[Freeipa-devel] user deletion in offline mode does not get replicated after node recovery
thierry bordaz
tbordaz at redhat.com
Tue Jun 16 17:02:02 UTC 2015
Hello
On Master:
User 'onmaster' was deleted
[16/Jun/2015:10:16:45 -0400] conn=402 op=19 SRCH
base="cn=otp,dc=bagam,dc=net" scope=1
filter="(&(objectClass=ipatoken)(ipatokenOwner=uid=onmaster,cn=users,cn=accounts,dc=bagam,dc=net))"
attrs="ipatokenNotAfter description ipatokenOwner objectClass
ipatokenDisabled ipatokenVendor managedBy ipatokenModel
ipatokenNotBefore ipatokenUniqueID ipatokenSerial"
[16/Jun/2015:10:16:45 -0400] conn=402 op=19 RESULT err=0 tag=101
nentries=0 etime=0
[16/Jun/2015:10:16:45 -0400] conn=402 op=20 DEL
dn="uid=onmaster,cn=users,cn=accounts,dc=bagam,dc=net"

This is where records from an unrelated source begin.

-- pv_equiv track=rewrite | github.com/songsnim/Img2Tab_pytorch | utils/demo_utils.py | get_l_s_index
-- ===== SOURCE A (Python) =====
-- def get_l_s_index(core, dim_list=None):
--     if dim_list == None:
--         dim_list = [512, 512, 512, 512, 512, 512, 512, 512, 512, 512, 512, 512, 512,
--                     512, 512, 256, 256, 256, 128, 128, 128, 64, 64, 64, 32, 32]
--     for idx, dim in enumerate(dim_list):
--         if core > dim:
--             core -= dim
--         else:
--             return idx, core
-- ===== SOURCE B (Python) =====
-- def _search(core, ds):
--     """First index i of ds with core <= sum(ds[:i+1]), and core minus sum(ds[:i]);
--     found by divide and conquer: try the left half, else the right half shifted."""
--     n = len(ds)
--     if n == 0:
--         return None
--     if n == 1:
--         return (0, core) if core <= ds[0] else None
--     mid = n // 2
--     left, right = ds[:mid], ds[mid:]
--     res = _search(core, left)
--     if res is not None:
--         return res
--     res = _search(core - sum(left), right)
--     if res is None:
--         return None
--     return res[0] + mid, res[1]
--
-- def get_l_s_index(core, dim_list=None):
--     if dim_list is None:
--         dim_list = [512] * 15 + [256] * 3 + [128] * 3 + [64] * 3 + [32] * 2
--     return _search(core, dim_list)
-- ===== Notes on version B (the rewrite author's own statement) =====
-- stated objective: alternative
-- what changed: B replaces A's linear subtract-as-you-go scan with a recursive divide-and-conquer search: split the list in half, search the left half, and only on failure search the right half with the left half's sum subtracted, re-offsetting the returned index by the split point.
import Mathlib
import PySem

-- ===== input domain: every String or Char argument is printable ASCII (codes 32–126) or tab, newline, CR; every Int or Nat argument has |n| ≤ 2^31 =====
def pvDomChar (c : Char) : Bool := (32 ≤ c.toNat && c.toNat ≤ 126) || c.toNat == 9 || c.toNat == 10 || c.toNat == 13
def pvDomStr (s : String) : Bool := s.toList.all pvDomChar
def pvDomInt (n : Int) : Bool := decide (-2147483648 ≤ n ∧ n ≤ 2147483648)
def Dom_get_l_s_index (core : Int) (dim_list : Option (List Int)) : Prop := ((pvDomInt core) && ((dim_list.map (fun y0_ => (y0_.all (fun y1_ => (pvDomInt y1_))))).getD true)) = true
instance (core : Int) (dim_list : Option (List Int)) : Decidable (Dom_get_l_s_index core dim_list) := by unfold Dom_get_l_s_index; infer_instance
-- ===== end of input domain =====

-- B finds the bucket by divide and conquer (search the left half, else the right half
-- with the left half's sum subtracted) instead of A's linear subtract-as-you-go loop;
-- objective: alternative decomposition, same result on every input.


def pvDefaultDims : List Int :=
  [512, 512, 512, 512, 512, 512, 512, 512, 512, 512, 512, 512, 512,
   512, 512, 256, 256, 256, 128, 128, 128, 64, 64, 64, 32, 32]

-- ===== PORT A =====
-- A's enumerate-loop: carries the mutated core and the running index
def getLSLoopA (core : Int) (ds : List Int) (idx : Int) : Option (Int × Int) :=
  match ds with
  | [] => none
  | d :: rest => if core > d then getLSLoopA (core - d) rest (idx + 1) else some (idx, core)

def get_l_s_index (core : Int) (dim_list : Option (List Int)) : Option (Int × Int) :=
  getLSLoopA core (dim_list.getD pvDefaultDims) 0

-- ===== PORT B =====
-- Source B's _search: divide and conquer; try the left half, else the right half shifted by sum(left)
def pvSearch (core : Int) (ds : List Int) : Option (Int × Int) :=
  match ds with
  | [] => none
  | [d] => if core ≤ d then some (0, core) else none
  | d1 :: d2 :: rest =>
    let mid := (d1 :: d2 :: rest).length / 2
    let left := (d1 :: d2 :: rest).take mid
    let right := (d1 :: d2 :: rest).drop mid
    match pvSearch core left with
    | some res => some res
    | none =>
      match pvSearch (core - left.sum) right with
      | none => none
      | some (i, r) => some (i + (mid : Int), r)
termination_by ds.length
decreasing_by
  · simp [List.length_take]; omega
  · simp [List.length_drop]; omega

def get_l_s_index_alt (core : Int) (dim_list : Option (List Int)) : Option (Int × Int) :=
  pvSearch core (dim_list.getD pvDefaultDims)

-- ===== PRECONDITION & SPEC =====
def Spec_get_l_s_index (core : Int) (dim_list : Option (List Int)) (out : Option (Int × Int)) : Prop := out = get_l_s_index_alt core dim_list
instance (core : Int) (dim_list : Option (List Int)) (out : Option (Int × Int)) : Decidable (Spec_get_l_s_index core dim_list out) := by unfold Spec_get_l_s_index; infer_instance

-- ===== CLAIM (what is proved, stated in full; the proofs are below) =====
def Claim_equal_get_l_s_index : Prop := ∀ (core : Int) (dim_list : Option (List Int)), Dom_get_l_s_index core dim_list → Spec_get_l_s_index core dim_list (get_l_s_index core dim_list)

-- ===== LEMMAS AND PROOFS =====
-- shifting the index accumulator of A's loop only shifts the returned index
theorem loopA_shift (ds : List Int) : ∀ (core idx j : Int),
    getLSLoopA core ds (idx + j) = (getLSLoopA core ds idx).map (fun p => (p.1 + j, p.2)) := by
  induction ds with
  | nil => intro _ _ _; rfl
  | cons d rest ih =>
    intro core idx j
    simp only [getLSLoopA]
    by_cases h : core > d
    · simp only [if_pos h]
      rw [show idx + j + 1 = (idx + 1) + j by ring, ih (core - d) (idx + 1) j]
    · simp [h]

-- A's loop over l ++ r = its loop over l, falling through to r with sum l subtracted
theorem loopA_append (l : List Int) : ∀ (r : List Int) (core idx : Int),
    getLSLoopA core (l ++ r) idx =
      match getLSLoopA core l idx with
      | some p => some p
      | none => getLSLoopA (core - l.sum) r (idx + (l.length : Int)) := by
  induction l with
  | nil => intro r core idx; simp [getLSLoopA]
  | cons d l' ih =>
    intro r core idx
    simp only [List.cons_append, getLSLoopA]
    by_cases h : core > d
    · simp only [if_pos h]
      rw [ih r (core - d) (idx + 1)]
      have e1 : core - d - l'.sum = core - (d :: l').sum := by simp; ring
      have e2 : (idx + 1) + (l'.length : Int) = idx + (((d :: l').length : Nat) : Int) := by
        simp; ring
      rw [e1, e2]
    · simp [h]

theorem search_eq : ∀ (n : Nat) (ds : List Int), ds.length ≤ n → ∀ core : Int,
    pvSearch core ds = getLSLoopA core ds 0 := by
  intro n
  induction n with
  | zero =>
    intro ds h core
    have : ds = [] := by cases ds <;> simp_all
    subst this; simp [pvSearch, getLSLoopA]
  | succ n ih =>
    intro ds h core
    match ds with
    | [] => simp [pvSearch, getLSLoopA]
    | [d] =>
      simp only [pvSearch, getLSLoopA]
      split_ifs with h1 h2 <;> first | rfl | omega
    | d1 :: d2 :: rest =>
      rw [pvSearch]
      set L := (d1 :: d2 :: rest).length with hLdef
      have hlen : L = rest.length + 2 := by simp [hLdef]
      set m := L / 2 with hm
      have hm1 : 1 ≤ m := by omega
      have hmL : m < L := by omega
      have htake : ((d1 :: d2 :: rest).take m).length = m := by
        rw [List.length_take]; omega
      have hdrop : ((d1 :: d2 :: rest).drop m).length = L - m := by
        rw [List.length_drop]
      rw [ih _ (by omega) core, ih _ (by omega) (core - ((d1 :: d2 :: rest).take m).sum)]
      conv_rhs => rw [← List.take_append_drop m (d1 :: d2 :: rest)]
      rw [loopA_append]
      cases getLSLoopA core ((d1 :: d2 :: rest).take m) 0 with
      | some p => rfl
      | none =>
        simp only
        rw [htake, show ((0 : Int) + (m : Int)) = 0 + (m : Int) by ring,
          loopA_shift _ _ 0 (m : Int)]
        cases getLSLoopA (core - ((d1 :: d2 :: rest).take m).sum) ((d1 :: d2 :: rest).drop m) 0 with
        | none => rfl
        | some p => rfl

-- ===== VERDICT (by name: the statement is the Claim_ definition above) =====
theorem get_l_s_index_spec : Claim_equal_get_l_s_index := by
  intro core dim_list _
  unfold Spec_get_l_s_index get_l_s_index get_l_s_index_alt
  exact (search_eq (dim_list.getD pvDefaultDims).length _ le_rfl core).symm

[16/Jun/2015:10:16:45 -0400] conn=402 op=21 UNBIND
[16/Jun/2015:10:16:45 -0400] conn=402 op=21 fd=120 closed - U1
[16/Jun/2015:10:16:45 -0400] conn=402 op=20 RESULT err=0 tag=107
nentries=0 etime=0 csn=55802fcf000300040000
Replication agreement failed to replicate it to the replica2
[16/Jun/2015:10:18:36 -0400] NSMMReplicationPlugin -
agmt="cn=f22master.bagam.net-to-f22replica2.bagam.net"
(f22replica2:389): Consumer failed to replay change (uniqueid
b8242e18-143111e5-b1d0d0c3-ae5854ff, CSN 55802fcf000300040000):
Operations error (1). Will retry later.
On replica2:
The replicated operation failed
[16/Jun/2015:10:18:27 -0400] conn=8 op=4 RESULT err=0 tag=101 nentries=1
etime=0
[16/Jun/2015:10:18:27 -0400] conn=8 op=5 EXT
oid="2.16.840.1.113730.3.5.12" name="replication-multimaster-extop"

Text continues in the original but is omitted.